Si baisser la tête me donne l'info, je le ferai autant qu'on veut. Ma cheffe démoniaque a aussi des côtés faciles, puisqu'elle ne lit pas dans mes pensées.
« Si tu avais fait cet effort à l'entreprise... Moi aussi, quand j'ai été embauchée, j'ai bossé sans dormir ni me reposer. »
« Hé... vraiment ? Igarashi-san, vous rentriez toujours à l'heure... »
« ... A, ah, ça c'est bon. Mon métier, c'est "Valkyrie". Je peux utiliser l'épée et la lance, et aussi la magie des esprits dans une certaine mesure. »
« M,マジですか... C'est un métier incroyable, ça. »
« Normal, vu que c'est moi. Bon, je vais aller chercher une équipe qui me prendra. J'aimerais une équipe full filles, mais on peut pas faire la difficile... »
« Ah, merci de me l'avoir dit. Cheffe, on se reverra quelque part. »
C'était une conversation avec un truc qui accroche... pensai-je en priant au minimum pour sa survie, et alors que je m'apprêtais à partir, j'entendis une petite voix marmonnée.
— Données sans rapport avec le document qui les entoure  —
-- pv_equiv track=rewrite | github.com/spiritualized/lastfmcache | lastfmcache/lastfmcache.py | combine_tags
-- ===== SOURCE A (Python) =====
-- from collections import OrderedDict
-- from typing import Dict, List, Optional
--
-- def combine_tags(api_tags: Dict[str, int], web_tags: Dict[str, int]) -> Dict[str, int]:
--     """web tags have no score, however API tags are frequently missing
--     sometimes API tags all have identical scores, yet web ordering is superior"""
--     combined_tags = api_tags.copy()
--
--     for tag in web_tags:
--         if tag not in combined_tags:
--             combined_tags[tag] = web_tags[tag]
--
--     partitions = []
--     current_partition = OrderedDict()
--     current_partition_score = None
--     for tag in combined_tags:
--         if combined_tags[tag] != current_partition_score:
--             partitions.append(current_partition)
--             current_partition = OrderedDict()
--         current_partition_score = combined_tags[tag]
--         current_partition[tag] = combined_tags[tag]
--     partitions.append(current_partition)
--
--     recombined_partitions = OrderedDict()
--
--     # reorder equally scoring partitions according to the web order
--     for partition in partitions:
--         reordered_partition = OrderedDict()
--         for tag in web_tags:
--             if tag in partition:
--                 reordered_partition[tag] = partition[tag]
--
--         # add back any stragglers
--         for tag in partition:
--             if tag not in reordered_partition:
--                 reordered_partition[tag] = partition[tag]
--
--         # flatten the partitions back down
--         recombined_partitions.update(reordered_partition)
--
--     return recombined_partitions
-- ===== SOURCE B (Python) =====
-- def combine_tags(api_tags, web_tags):
--     combined = dict(api_tags)
--     for tag, score in web_tags.items():
--         combined.setdefault(tag, score)
--
--     # one global sort with an injective integer key (run index, then web index,
--     # then original position for tags absent from the web order)
--     widx = {tag: i for i, tag in enumerate(web_tags)}
--     run_of = {}
--     pos = {}
--     r = -1
--     prev = None
--     first = True
--     for i, (tag, score) in enumerate(combined.items()):
--         if first or score != prev:
--             r += 1
--         first = False
--         prev = score
--         run_of[tag] = r
--         pos[tag] = i
--     big = len(web_tags)
--     span = big + len(combined) + 1
--     out = sorted(combined.items(),
--                  key=lambda kv: run_of[kv[0]] * span + widx.get(kv[0], big + pos[kv[0]]))
--     return dict(out)
-- ===== Notes on version B (the rewrite author's own statement) =====
-- stated objective: faster
-- what changed: A rescans the whole web-tag dict for every equal-score partition (and re-partitions via nested dict rebuilds); B makes one pass to record each tag's run index and position, builds a web-order index dict once, and performs a single global sort with an injective integer key (run*span + web-index, or run*span + big + position for tags absent from the web order).
import Mathlib
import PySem
theorem pvCycPrev_move (u r : List Int) (x a : Int) (hnd : (u ++ x :: r).Nodup)
    (hu : u ≠ []) (hr : r ≠ []) :
    pvCycPrev (u ++ r ++ [x]) a =
      if a = u.headD 0 then some x
      else if a = x then some (r.getLastD 0)
      else if a = r.headD 0 then some (u.getLastD 0)
      else pvCycPrev (u ++ x :: r) a := by
  have hndu : u.Nodup := hnd.of_append_left
  have hrest : (x :: r).Nodup := List.Nodup.of_append_right hnd
  have hndr : r.Nodup := hrest.of_cons
  have hxr : x ∉ r := by simp at hrest; tauto
  have hdisj := (List.nodup_append.1 hnd).2.2
  have hxu : x ∉ u := fun h => hdisj x h x (by simp) rfl
  have hur : ∀ b ∈ u, b ∉ r := fun b hb hbr => hdisj b hb b (by simp [hbr]) rfl
  obtain ⟨b, u', rfl⟩ : ∃ b u', u = b :: u' := by cases u with
    | nil => exact absurd rfl hu
    | cons b u' => exact ⟨b, u', rfl⟩
  by_cases hah : a = b
  · subst hah
    rw [if_pos (by simp)]
    have hnm : a ∉ u' ++ r ++ [x] := by
      simp only [List.mem_append, List.mem_singleton, not_or]
      refine ⟨⟨by simp at hndu; tauto, fun h => hur a (by simp) h⟩, fun h => hxu (h ▸ by simp)⟩
    rw [show (a :: u') ++ r ++ [x] = [] ++ a :: (u' ++ r ++ [x]) from by simp,
      pvCycPrev_split [] _ a hnm]
    simp
  · rw [if_neg (by simpa using hah)]
    by_cases hax : a = x
    · subst hax
      rw [if_pos rfl]
      rw [show (b :: u') ++ r ++ [a] = ((b :: u') ++ r) ++ a :: [] from by simp,
        pvCycPrev_split ((b :: u') ++ r) [] a (by simp)]
      rw [List.reverse_nil, List.append_nil, List.reverse_append,
        pvHeadD_append_left _ _ _ (by simp [hr]), pvRevHeadD, pvGetLastD_irrel r a 0 hr]
    · rw [if_neg hax]
      by_cases har1 : a = r.headD 0
      · obtain ⟨c, r', rfl⟩ : ∃ c r', r = c :: r' := by cases r with
          | nil => exact absurd rfl hr
          | cons c r' => exact ⟨c, r', rfl⟩
        simp only [List.headD_cons] at har1
        subst har1
        rw [if_pos (by simp)]
        have hnm : a ∉ r' ++ [x] := by
          simp only [List.mem_append, List.mem_singleton, not_or]
          exact ⟨by simp at hndr; tauto, hax⟩
        rw [show (b :: u') ++ (a :: r') ++ [x] = (b :: u') ++ a :: (r' ++ [x]) from by simp,
          pvCycPrev_split (b :: u') _ a hnm,
          pvHeadD_append_left _ _ _ (by simp), pvRevHeadD,
          pvGetLastD_irrel _ a 0 (by simp)]
      · rw [if_neg har1]
        by_cases hm : a ∈ b :: u'
        · obtain ⟨u1, u2, hu12, hau1, hau2⟩ := pvNodupSplit _ a hndu hm
          have hu1ne : u1 ≠ [] := by
            intro h; rw [h] at hu12; simp at hu12
            exact hah hu12.1.symm
          have hnm : a ∉ u2 ++ x :: r := by
            simp only [List.mem_append, List.mem_cons, not_or]
            refine ⟨hau2, hax, fun h => hur a (hu12 ▸ by simp) h⟩
          rw [hu12,
            show (u1 ++ a :: u2) ++ r ++ [x] = u1 ++ a :: (u2 ++ r ++ [x]) from by simp,
            pvCycPrev_split u1 _ a (by
              simp only [List.mem_append, List.mem_singleton, not_or]
              simp only [List.mem_append, List.mem_cons, not_or] at hnm
              exact ⟨⟨hnm.1, hnm.2.2⟩, hnm.2.1⟩),
            show (u1 ++ a :: u2) ++ x :: r = u1 ++ a :: (u2 ++ x :: r) from by simp,
            pvCycPrev_split u1 _ a hnm,
            pvHeadD_append_left _ _ _ (by simp [hu1ne]),
            pvHeadD_append_left _ _ _ (by simp [hu1ne])]
        · by_cases hmr : a ∈ r
          · obtain ⟨r1, r2, hr12, hr1a, hr2a⟩ := pvNodupSplit r a hndr hmr
            have hr1ne : r1 ≠ [] := by
              intro h; rw [h] at hr12; rw [hr12] at har1; simp at har1
            rw [hr12,
              show (b :: u') ++ (r1 ++ a :: r2) ++ [x] = ((b :: u') ++ r1) ++ a :: (r2 ++ [x]) from by simp,
              pvCycPrev_split _ _ a (by
                simp only [List.mem_append, List.mem_singleton, not_or]
                exact ⟨hr2a, hax⟩),
              show (b :: u') ++ x :: (r1 ++ a :: r2) = ((b :: u') ++ x :: r1) ++ a :: r2 from by simp,
              pvCycPrev_split _ _ a hr2a]
            have e1 : ((b :: u') ++ r1).reverse ++ (r2 ++ [x]).reverse
                = r1.reverse ++ ((b :: u').reverse ++ (r2 ++ [x]).reverse) := by simp
            have e2 : ((b :: u') ++ x :: r1).reverse ++ r2.reverse
                = r1.reverse ++ (x :: ((b :: u').reverse ++ r2.reverse)) := by simp
            rw [e1, e2, pvHeadD_append_left _ _ _ (by simp [hr1ne]),
              pvHeadD_append_left _ _ _ (by simp [hr1ne])]
          · rw [pvCycPrev_not_mem _ _ (by simp [List.mem_append]; tauto),
              pvCycPrev_not_mem _ _ (by simp [List.mem_append]; tauto)]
« ... Elle m'a appelé par mon nom et j'ai même pas pu m'énerver. »
C'est ça le problème, pensai-je sans me retourner. C'est pas mon prénom, donc c'est pas grave.
Je pensais qu'en me réincarnant, la cheffe serait un peu plus douce, mais non. Pourtant c'est une de mes rares connaissances, donc j'aimerais qu'elle survive, et si possible qu'on construise une relation amicale dans la mesure du possible — mais c'est sûrement impossible.